As the Company purchased electricity in the forward market to meet its regulatory obligations, its objective was to manage load and resources so that any excess power in off-peak demand periods could be sold into the market to partially fund power purchases required for peak demand periods. The forward market required the Company to purchase blocks of power to meet peak demand. Those purchased blocks of power left the Company with excess power in the shoulder hour periods (early morning and late evening). As the forward prices began to drop, the value of surplus off-peak power declined. This decline in prices resulted in the Company selling power it had committed to purchase, that was in excess of its own requirements, for amounts substantially less than the Company's average purchase costs. These power purchases in excess of requirements occurred primarily in the shoulder hour periods.
The Company has outstanding commitments to purchase power to fulfill its regulatory obligation and to avoid being supply constrained. Certain of these commitments are above current market prices as a result of price movements since the Company entered into the contracts. Depending on load requirements, the Company may have power in excess of its own requirements, primarily in the shoulder hour periods. The actual impact of these purchases on the Company will depend on market prices for electricity at the time the purchases occur, the amount for which excess power can be sold, the load requirements at those times and the amounts that can be recovered through regulated rates.
19
In an effort to mitigate the discrepancy between prices paid to purchase power and revenues received through regulated rates, the Company has requested and received regulatory approval from the utility commissions in the states of Utah, Idaho, Wyoming and Oregon to defer for each state some or all of the net power costs that vary from costs included in determining retail rates. During the 2002 period, the Company deferred $119 million (plus carrying costs of $20 million) under these orders. In total, the Company has a balance of $260 million of net deferred power costs. The Company has received orders to recover $23 million annually of these costs (subject to refund pending the outcome of prudence reviews) and is working with state commissions to seek recovery of the remaining amounts. The Company intends to continue to defer any power costs in excess of costs assumed in tariff rates in those jurisdictions where it has received orders to do so. See Part II, Item 5. "Other Information" for more information on the status of these regulatory proceedings.
Effective June 19, 2001, a price mitigation plan was imposed by the FERC that limits prices on spot market sales in California 24 hours a day, seven days a week until September 30, 2002. The price limits are determined based on a calculation that involves the price of natural gas in California, the heat rate of the least efficient gas fired generation plant in California and a fixed factor to account for other variable costs. When reserves in California exceed 7%, the wholesale price is limited to 85% of the price established under the Commission's formula during the most recent hour that reserves fell below 7%. Sellers have an opportunity to justify prices above the capped limit to the FERC. However, entities reselling power that was purchased are not permitted to seek prices above the capped limit.

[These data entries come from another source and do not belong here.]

-- pv_equiv track=rewrite | github.com/gael-mehdi/Optimisation-surveillance-problem | sol.py | place_guards
-- ===== SOURCE A (Python) =====
-- def place_guards(grid):
--     guards = []
--     rows = len(grid)
--     columns = len(grid[0])
--     for x in range(rows):
--         for y in range(columns):
--             if grid[x][y] == 'CIBLE':
--                 for i in range(y, columns):
--                     if grid[x][i] == 'OBSTACLE':
--                         break
--                     grid[x][i] = True
--                 for i in range(y, -1, -1):
--                     if grid[x][i] == 'OBSTACLE':
--                         break
--                     grid[x][i] = True
--                 guards.append((x, y))
--     return guards
-- ===== SOURCE B (Python) =====
-- def place_guards(grid):
--     # One pass per row with a seen-a-target-in-this-run flag, instead of A's
--     # mark-cells-True-and-rescan. Return-value equivalent to A; unlike A, it
--     # does not mutate grid in place.
--     columns = len(grid[0])
--     guards = []
--     for x, row in enumerate(grid):
--         seen = False
--         for y in range(columns):
--             cell = row[y]
--             if cell == 'OBSTACLE':
--                 seen = False
--             elif cell == 'CIBLE' and not seen:
--                 seen = True
--                 guards.append((x, y))
--     return guards
-- ===== Notes on version B (the rewrite author's own statement) =====
-- stated objective: simpler
-- what changed: replaces A's mutate-the-grid trick (mark every cell of a target's run True and rescan) with a single left-to-right pass per row keeping a seen-target-in-current-run flag, no nested marking loops and no mutation of grid
import Mathlib
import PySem

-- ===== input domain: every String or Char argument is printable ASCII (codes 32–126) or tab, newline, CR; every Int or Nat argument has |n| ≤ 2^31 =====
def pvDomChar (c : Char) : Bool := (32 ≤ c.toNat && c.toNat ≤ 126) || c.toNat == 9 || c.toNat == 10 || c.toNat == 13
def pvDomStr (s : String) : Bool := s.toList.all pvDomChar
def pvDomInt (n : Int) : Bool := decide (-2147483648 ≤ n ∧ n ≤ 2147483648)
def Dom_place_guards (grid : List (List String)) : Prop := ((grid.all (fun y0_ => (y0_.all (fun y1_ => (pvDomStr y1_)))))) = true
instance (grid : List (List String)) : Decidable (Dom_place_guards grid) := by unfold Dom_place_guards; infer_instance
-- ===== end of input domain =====

-- B does the job in one pass per row with a seen-target-in-current-run flag instead of
-- A's mutate-and-rescan; equivalence is about the RETURN value only (Python A mutates
-- grid in place, B does not).

-- ===== PORT A =====
-- Python A sets visited cells to the Boolean True; only comparisons with "CIBLE" /
-- "OBSTACLE" ever read a cell, so the port marks cells with "" (equal behaviour).
-- `for i in range(y, columns): if OBSTACLE: break; grid[x][i] = True`
def aMarkRight (row : List String) (i c : Nat) : List String :=
  if _h : i < c then
    if row.getD i "" = "OBSTACLE" then row
    else aMarkRight (row.set i "") (i + 1) c
  else row
termination_by c - i

-- `for i in range(y, -1, -1): if OBSTACLE: break; grid[x][i] = True`
def aMarkLeft (row : List String) (i : Nat) : List String :=
  if row.getD i "" = "OBSTACLE" then row
  else
    match i with
    | 0 => row.set 0 ""
    | Nat.succ j => aMarkLeft (row.set (j + 1) "") j

-- inner `for y in range(columns)` loop of A, threading the mutated row
def aRow (row : List String) (y c : Nat) (x : Int) : List (Int × Int) :=
  if _h : y < c then
    if row.getD y "" = "CIBLE" then
      (x, (y : Int)) :: aRow (aMarkLeft (aMarkRight row y c) y) (y + 1) c x
    else aRow row (y + 1) c x
  else []
termination_by c - y

def place_guards (grid : List (List String)) : List (Int × Int) :=
  (grid.foldl (fun (st : Int × List (Int × Int)) row =>
      (st.1 + 1, st.2 ++ aRow row 0 (grid.headD []).length st.1)) (0, [])).2

-- ===== PORT B =====
-- inner `for y in range(columns)` loop of B, threading the `seen` flag
def bRow (row : List String) (y c : Nat) (x : Int) (seen : Bool) : List (Int × Int) :=
  if _h : y < c then
    let cell := row.getD y ""
    if cell = "OBSTACLE" then bRow row (y + 1) c x false
    else if cell = "CIBLE" ∧ seen = false then
      (x, (y : Int)) :: bRow row (y + 1) c x true
    else bRow row (y + 1) c x seen
  else []
termination_by c - y

def place_guards_alt (grid : List (List String)) : List (Int × Int) :=
  (grid.foldl (fun (st : Int × List (Int × Int)) row =>
      (st.1 + 1, st.2 ++ bRow row 0 (grid.headD []).length st.1 false)) (0, [])).2

-- ===== PRECONDITION & SPEC =====
-- Pre_ excludes exactly the inputs where the Python A raises IndexError (empty grid,
-- or a row shorter than row 0); the Python B raises there too.
def Pre_place_guards (grid : List (List String)) : Prop :=
  grid ≠ [] ∧ ∀ row ∈ grid, (grid.headD []).length ≤ row.length
instance (grid : List (List String)) : Decidable (Pre_place_guards grid) := by
  unfold Pre_place_guards; infer_instance

def pvWitness_place_guards : List (List String) := [["CIBLE", "x", "OBSTACLE", "CIBLE"]]

def Spec_place_guards (grid : List (List String)) (out : List (Int × Int)) : Prop := out = place_guards_alt grid
instance (grid : List (List String)) (out : List (Int × Int)) : Decidable (Spec_place_guards grid out) := by unfold Spec_place_guards; infer_instance

-- ===== CLAIM (what is proved, stated in full; the proofs are below) =====
def Claim_equal_place_guards : Prop := ∀ (grid : List (List String)), Dom_place_guards grid → Pre_place_guards grid → Spec_place_guards grid (place_guards grid)

-- ===== LEMMAS AND PROOFS =====

lemma getD_set_ne (row : List String) (a j : Nat) (h : a ≠ j) :
    (row.set a "").getD j "" = row.getD j "" := by
  simp [List.getD, List.getElem?_set_ne h]

lemma getD_set_self (row : List String) (a : Nat) :
    (row.set a "").getD a "" = "" := by
  by_cases h : a < row.length
  · simp [List.getD, List.getElem?_set_self h]
  · rw [List.set_eq_of_length_le (by omega)]
    simp [List.getD, List.getElem?_eq_none (l := row) (i := a) (by omega)]

lemma aMarkLeft_getD_gt : ∀ (i : Nat) (row : List String) (j : Nat), i < j →
    (aMarkLeft row i).getD j "" = row.getD j "" := by
  intro i
  induction i with
  | zero =>
    intro row j hj
    unfold aMarkLeft
    split
    · rfl
    · exact getD_set_ne row 0 j (by omega)
  | succ k ih =>
    intro row j hj
    unfold aMarkLeft
    split
    · rfl
    · rw [ih _ j (by omega), getD_set_ne row (k + 1) j (by omega)]

lemma aMarkRight_getD_lt : ∀ (n i c : Nat) (row : List String) (j : Nat), c - i ≤ n → j < i →
    (aMarkRight row i c).getD j "" = row.getD j "" := by
  intro n
  induction n with
  | zero =>
    intro i c row j hn hj
    unfold aMarkRight
    split
    · omega
    · rfl
  | succ k ih =>
    intro i c row j hn hj
    unfold aMarkRight
    split
    · split
      · rfl
      · rw [ih (i + 1) c _ j (by omega) (by omega), getD_set_ne row i j (by omega)]
    · rfl

/-- Characterization of the right-marking loop: there is a stop index `m`;
cells in `[i, m)` are marked `""` and were not obstacles; from `m` on, nothing changed;
if `m < c` the stop was an obstacle. -/
lemma aMarkRight_spec : ∀ (n i c : Nat) (row : List String), c - i ≤ n →
    ∃ m, i ≤ m ∧
      (m < c → (aMarkRight row i c).getD m "" = "OBSTACLE" ∧ row.getD m "" = "OBSTACLE") ∧
      (∀ j, i ≤ j → j < m → j < c →
        (aMarkRight row i c).getD j "" = "" ∧ row.getD j "" ≠ "OBSTACLE") ∧
      (∀ j, m ≤ j → (aMarkRight row i c).getD j "" = row.getD j "") := by
  intro n
  induction n with
  | zero =>
    intro i c row hn
    refine ⟨i, le_rfl, fun h => absurd h (by omega),
      fun j h1 h2 h3 => absurd h2 (by omega), fun j hj => ?_⟩
    unfold aMarkRight
    rw [dif_neg (by omega)]
  | succ k ih =>
    intro i c row hn
    by_cases hic : i < c
    · by_cases hob : row.getD i "" = "OBSTACLE"
      · refine ⟨i, le_rfl, ?_, ?_, ?_⟩
        · intro _
          constructor
          · unfold aMarkRight; rw [dif_pos hic, if_pos hob]; exact hob
          · exact hob
        · intro j h1 h2 _; omega
        · intro j _; unfold aMarkRight; rw [dif_pos hic, if_pos hob]
      · obtain ⟨m, hm1, hm2, hm3, hm4⟩ := ih (i + 1) c (row.set i "") (by omega)
        have heq : aMarkRight row i c = aMarkRight (row.set i "") (i + 1) c := by
          conv_lhs => rw [aMarkRight]
          rw [dif_pos hic, if_neg hob]
        refine ⟨m, by omega, ?_, ?_, ?_⟩
        · intro hmc
          obtain ⟨h5, h6⟩ := hm2 hmc
          rw [heq]
          exact ⟨h5, by rw [← getD_set_ne row i m (by omega)]; exact h6⟩
        · intro j h1 h2 h3
          rw [heq]
          by_cases hji : j = i
          · subst hji
            refine ⟨?_, hob⟩
            rw [aMarkRight_getD_lt k (j + 1) c _ j (by omega) (by omega)]
            exact getD_set_self row j
          · obtain ⟨h5, h6⟩ := hm3 j (by omega) h2 h3
            exact ⟨h5, by rw [← getD_set_ne row i j (by omega)]; exact h6⟩
        · intro j hj
          rw [heq, hm4 j hj, getD_set_ne row i j (by omega)]
    · refine ⟨i, le_rfl, ?_, ?_, ?_⟩
      · intro hmc; exact absurd hmc hic
      · intro j h1 h2 h3; omega
      · intro j hj
        unfold aMarkRight
        rw [dif_neg hic]

/-- The simulation condition relating A's mutated row state (with `seen = true`: a stop
index `m`) to B's original row and flag. -/
def SimCond (rowA rowB : List String) (y c : Nat) (seen : Bool) (m : Nat) : Prop :=
  match seen with
  | false => ∀ j, y ≤ j → j < c → rowA.getD j "" = rowB.getD j ""
  | true =>
      y ≤ m ∧
      (m < c → rowA.getD m "" = "OBSTACLE" ∧ rowB.getD m "" = "OBSTACLE") ∧
      (∀ j, y ≤ j → j < m → j < c → rowA.getD j "" = "" ∧ rowB.getD j "" ≠ "OBSTACLE") ∧
      (∀ j, m ≤ j → j < c → rowA.getD j "" = rowB.getD j "")

lemma main_sim : ∀ (n : Nat) (c : Nat) (x : Int) (y : Nat) (rowA rowB : List String)
    (seen : Bool) (m : Nat), c - y ≤ n → SimCond rowA rowB y c seen m →
    aRow rowA y c x = bRow rowB y c x seen := by
  intro n
  induction n with
  | zero =>
    intro c x y rowA rowB seen m hn _
    unfold aRow bRow
    rw [dif_neg (by omega), dif_neg (by omega)]
  | succ k ih =>
    intro c x y rowA rowB seen m hn hsim
    by_cases hyc : y < c
    · cases seen with
      | false =>
        have hag : ∀ j, y ≤ j → j < c → rowA.getD j "" = rowB.getD j "" := hsim
        have hy : rowA.getD y "" = rowB.getD y "" := hag y le_rfl hyc
        unfold aRow bRow
        rw [dif_pos hyc, dif_pos hyc]
        by_cases hob : rowB.getD y "" = "OBSTACLE"
        · rw [if_pos hob, if_neg (by rw [hy, hob]; decide)]
          exact ih c x (y + 1) rowA rowB false 0 (by omega)
            (fun j h1 h2 => hag j (by omega) h2)
        · rw [if_neg hob]
          by_cases hcb : rowB.getD y "" = "CIBLE"
          · rw [if_pos (And.intro hcb rfl), if_pos (hy.trans hcb)]
            congr 1
            -- A marks the run; relate the marked row to rowB with stop index m'
            obtain ⟨m', hm1, hm2, hm3, hm4⟩ := aMarkRight_spec (c - y) y c rowA le_rfl
            have hmy : y < m' := by
              rcases Nat.lt_or_ge y m' with h | h
              · exact h
              · exfalso
                have : m' = y := by omega
                subst this
                have := (hm2 hyc).2
                rw [hy, hcb] at this
                exact absurd this (by decide)
            refine ih c x (y + 1) (aMarkLeft (aMarkRight rowA y c) y) rowB true m'
              (by omega) ⟨by omega, ?_, ?_, ?_⟩
            · intro hmc
              obtain ⟨h5, h6⟩ := hm2 hmc
              rw [aMarkLeft_getD_gt y _ m' hmy]
              exact ⟨h5, by rw [← hag m' (by omega) hmc]; exact h6⟩
            · intro j h1 h2 h3
              rw [aMarkLeft_getD_gt y _ j (by omega)]
              obtain ⟨h5, h6⟩ := hm3 j (by omega) h2 h3
              exact ⟨h5, by rw [← hag j (by omega) h3]; exact h6⟩
            · intro j h1 h2
              rw [aMarkLeft_getD_gt y _ j (by omega), hm4 j h1]
              exact hag j (by omega) h2
          · rw [if_neg (show ¬(rowA.getD y "" = "CIBLE") from fun h => hcb (hy.symm.trans h)),
              if_neg (show ¬(rowB.getD y "" = "CIBLE" ∧ (false = false)) from fun h => hcb h.1)]
            exact ih c x (y + 1) rowA rowB false 0 (by omega)
              (fun j h1 h2 => hag j (by omega) h2)
      | true =>
        obtain ⟨hm1, hm2, hm3, hm4⟩ := hsim
        unfold aRow bRow
        rw [dif_pos hyc, dif_pos hyc]
        by_cases hym : y < m
        · obtain ⟨h5, h6⟩ := hm3 y le_rfl hym hyc
          rw [if_neg (by rw [h5]; decide), if_neg h6,
            if_neg (by rintro ⟨-, h⟩; exact absurd h (by decide))]
          refine ih c x (y + 1) rowA rowB true m (by omega)
            ⟨by omega, hm2, fun j h1 h2 h3 => hm3 j (by omega) h2 h3,
             fun j h1 h2 => hm4 j h1 h2⟩
        · have hym' : y = m := by omega
          subst hym'
          obtain ⟨h5, h6⟩ := hm2 hyc
          rw [if_neg (by rw [h5]; decide), if_pos h6]
          exact ih c x (y + 1) rowA rowB false 0 (by omega)
            (fun j h1 h2 => hm4 j (by omega) h2)
    · unfold aRow bRow
      rw [dif_neg hyc, dif_neg hyc]

lemma row_eq (row : List String) (c : Nat) (x : Int) :
    aRow row 0 c x = bRow row 0 c x false :=
  main_sim c c x 0 row row false 0 le_rfl (fun _ _ _ => rfl)

-- ===== VERDICT (by name: the statement is the Claim_ definition above) =====
theorem place_guards_spec : Claim_equal_place_guards := by
  intro grid _ _
  unfold Spec_place_guards place_guards place_guards_alt
  simp only [row_eq]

On July 25, 2001, the FERC issued an order that extended the California price limits to all wholesale spot market sales to the entire 11-state western region. On December 19, 2001, the FERC revised the methodology used to calculate the price limits for the winter season. The mitigated price for all hours until May 1, 2002, was raised to the full amount of the last calculated price cap when reserves in California fell below 7%. The price limit will be increased further when the indices for natural gas prices used to establish the mitigated price increase by 10%. On May 1, 2002, the price limit will again be calculated using the original methodology until the price limits expire on September 30, 2002.
The FERC's June 19, 2001 order also required that "all public utility sellers and buyers in the California ISO's markets participate in settlement discussions to complete the task of settling past accounts and structuring the new arrangements for California's energy future." The FERC also stated that "it is imperative that the parties reach agreement on: (1) the additional load that is to be moved from the spot market to longer-term contracts; (2) refund (offset) issues related to past periods; and (3) creditworthiness matters." The FERC appointed an Administrative Law Judge ("ALJ") to serve as a settlement judge. The Company and many others participated in a settlement conference convened by the ALJ during late June and early July 2001. On July 11, 2001, the ALJ issued a recommendation to the FERC based upon the settlement conference. The ALJ recommendation proposed a methodology to
20
calculate refund (offset) issues. The FERC agreed with the ALJ-proposed methodology. A proceeding before a second ALJ has been established to determine each party's refund liability. The Company's exposure to refunds will be dependent upon any order issued by the FERC in response to the outcome of these proceedings. The impact of refunds on counterparties in the market with whom the Company transacts purchases and sales, or any potential impact on financial markets that make funds available to companies operating in the western states, cannot be determined at this time.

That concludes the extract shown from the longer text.